- [Input material]
-- pv_equiv track=rewrite | github.com/TatyanaV/Genome_Sequencing_Bioinformatics_II | OverlapGraph.py | build_prefix_graph
-- ===== SOURCE A (Python) =====
-- from builtins import dict, open
--
-- def build_prefix_graph(kmers):
--     graph = dict()
--
--     for kmer in kmers:
--         prefix = kmer[:-1]
--         if prefix in graph:
--             graph[prefix].append(kmer)
--         else:
--             graph[prefix] = [kmer]
--
--     return graph
-- ===== SOURCE B (Python) =====
-- def build_prefix_graph(kmers):
--     # Idiomatic two-pass rewrite: collect the distinct prefixes in first-occurrence
--     # order, then build each group with a filtering comprehension over kmers.
--     prefixes = dict.fromkeys(k[:-1] for k in kmers)
--     return {p: [k for k in kmers if k[:-1] == p] for p in prefixes}
-- ===== Notes on version B (the rewrite author's own statement) =====
-- stated objective: idiomatic
-- what changed: Replaces the single hash pass that appends each kmer to its bucket with a two-pass dict/set-comprehension build: first dedup the prefixes in first-occurrence order (dict.fromkeys), then construct each group by filtering kmers once per distinct prefix.
import Mathlib
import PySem

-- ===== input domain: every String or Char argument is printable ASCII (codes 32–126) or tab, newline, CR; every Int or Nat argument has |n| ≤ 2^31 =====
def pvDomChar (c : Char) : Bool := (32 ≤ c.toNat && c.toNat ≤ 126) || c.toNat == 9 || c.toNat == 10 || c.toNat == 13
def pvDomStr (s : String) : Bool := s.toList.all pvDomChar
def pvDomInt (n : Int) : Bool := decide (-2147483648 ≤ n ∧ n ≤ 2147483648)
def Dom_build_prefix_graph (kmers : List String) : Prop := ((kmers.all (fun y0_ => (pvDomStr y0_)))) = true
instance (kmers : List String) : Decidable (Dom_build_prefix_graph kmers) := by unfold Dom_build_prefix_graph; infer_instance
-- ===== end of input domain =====

-- B replaces A's single append-per-kmer hash pass by an idiomatic two-pass build
-- (ordered dedup of prefixes, then one filter per distinct prefix); same result, no speed claim.


-- ===== PORT A =====
def build_prefix_graph (kmers : List String) : List (String × List String) :=
  (kmers.foldl (fun graph kmer =>
      let pfx := PySem.Str.slice kmer none (some (-1))
      if graph.contains pfx then
        graph.insert pfx (graph.getD pfx [] ++ [kmer])   -- graph[prefix].append(kmer)
      else
        graph.insert pfx [kmer])                          -- graph[prefix] = [kmer]
    PySem.Dict.empty).items

-- ===== PORT B =====
def build_prefix_graph_alt (kmers : List String) : List (String × List String) :=
  let prefixes := PySem.List.dedup (kmers.map (fun k => PySem.Str.slice k none (some (-1))))
  prefixes.map (fun p =>
    (p, kmers.filter (fun k => PySem.Str.slice k none (some (-1)) == p)))

-- ===== PRECONDITION & SPEC =====
def Spec_build_prefix_graph (kmers : List String) (out : List (String × List String)) : Prop := out = build_prefix_graph_alt kmers
instance (kmers : List String) (out : List (String × List String)) : Decidable (Spec_build_prefix_graph kmers out) := by unfold Spec_build_prefix_graph; infer_instance

-- ===== CLAIM (what is proved, stated in full; the proofs are below) =====
def Claim_equal_build_prefix_graph : Prop := ∀ (kmers : List String), Dom_build_prefix_graph kmers → Spec_build_prefix_graph kmers (build_prefix_graph kmers)

-- ===== LEMMAS AND PROOFS =====

-- A's per-kmer step (lookup-append vs fresh singleton) is exactly a Dict.modify with default [].
theorem pv_step_eq (d : PySem.Dict String (List String)) (k p : String) :
    (if d.contains p then d.insert p (d.getD p [] ++ [k]) else d.insert p [k])
      = d.modify p [] (· ++ [k]) := by
  by_cases h : d.contains p = true
  · simp [h, PySem.Dict.modify]
  · have hg : d.getD p [] = [] := PySem.Dict.getD_of_not_contains d [] (by simpa using h)
    simp [h, PySem.Dict.modify, hg]

-- ===== VERDICT (by name: the statement is the Claim_ definition above) =====
theorem build_prefix_graph_spec : Claim_equal_build_prefix_graph := by
  unfold Claim_equal_build_prefix_graph Spec_build_prefix_graph
  intro kmers _
  unfold build_prefix_graph build_prefix_graph_alt
  -- rewrite A's fold into the canonical modify-fold
  have hfold :
      kmers.foldl (fun graph kmer =>
        let pfx := PySem.Str.slice kmer none (some (-1))
        if graph.contains pfx then
          graph.insert pfx (graph.getD pfx [] ++ [kmer])
        else graph.insert pfx [kmer]) PySem.Dict.empty
      = kmers.foldl (fun d k =>
          d.modify (PySem.Str.slice k none (some (-1))) [] (· ++ [k])) PySem.Dict.empty := by
    congr 1
    funext d k
    exact pv_step_eq d k _
  rw [hfold]
  set F := fun (d : PySem.Dict String (List String)) (k : String) =>
    d.modify (PySem.Str.slice k none (some (-1))) [] (· ++ [k]) with hF
  have hkeys : (kmers.foldl F PySem.Dict.empty).keys
      = PySem.Set.ofList (kmers.map (fun k => PySem.Str.slice k none (some (-1)))) := by
    rw [hF]
    rw [PySem.Dict.keys_foldl_modify_key kmers
      (fun k => PySem.Str.slice k none (some (-1))) [] (fun _ k v => v ++ [k]) PySem.Dict.empty]
    simp [PySem.Set.update_nil_left]
  have hnodup : (kmers.foldl F PySem.Dict.empty).keys.Nodup := by
    rw [hkeys]; exact PySem.Set.nodup_ofList _
  have hgetD : ∀ c, (kmers.foldl F PySem.Dict.empty).getD c []
      = kmers.filter (fun k => PySem.Str.slice k none (some (-1)) == c) := by
    intro c
    have := PySem.Dict.getD_foldl_modify_append
      (kmers.map (fun k => (PySem.Str.slice k none (some (-1)), k))) PySem.Dict.empty c
    rw [List.foldl_map] at this
    simp only [hF]
    rw [this]
    simp [List.filter_map, Function.comp_def, List.map_map]
  rw [PySem.Dict.items_eq_map_keys _ hnodup []]
  rw [hkeys]
  simp only [PySem.List.dedup_eq_ofList]
  apply List.map_congr_left
  intro p _
  exact congrArg (Prod.mk p) (hgetD p)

- [Problem statement] Find the string "then" in the data. Report each line it appears in.

- [Result for this task]
--     # order, then build each group with a filtering comprehension over kmers.
-- what changed: Replaces the single hash pass that appends each kmer to its bucket with a two-pass dict/set-comprehension build: first dedup the prefixes in first-occurrence order (dict.fromkeys), then construct each group by filtering kmers once per distinct prefix.
-- (ordered dedup of prefixes, then one filter per distinct prefix); same result, no speed claim.
      if graph.contains pfx then
    (if d.contains p then d.insert p (d.getD p [] ++ [k]) else d.insert p [k])
        if graph.contains pfx then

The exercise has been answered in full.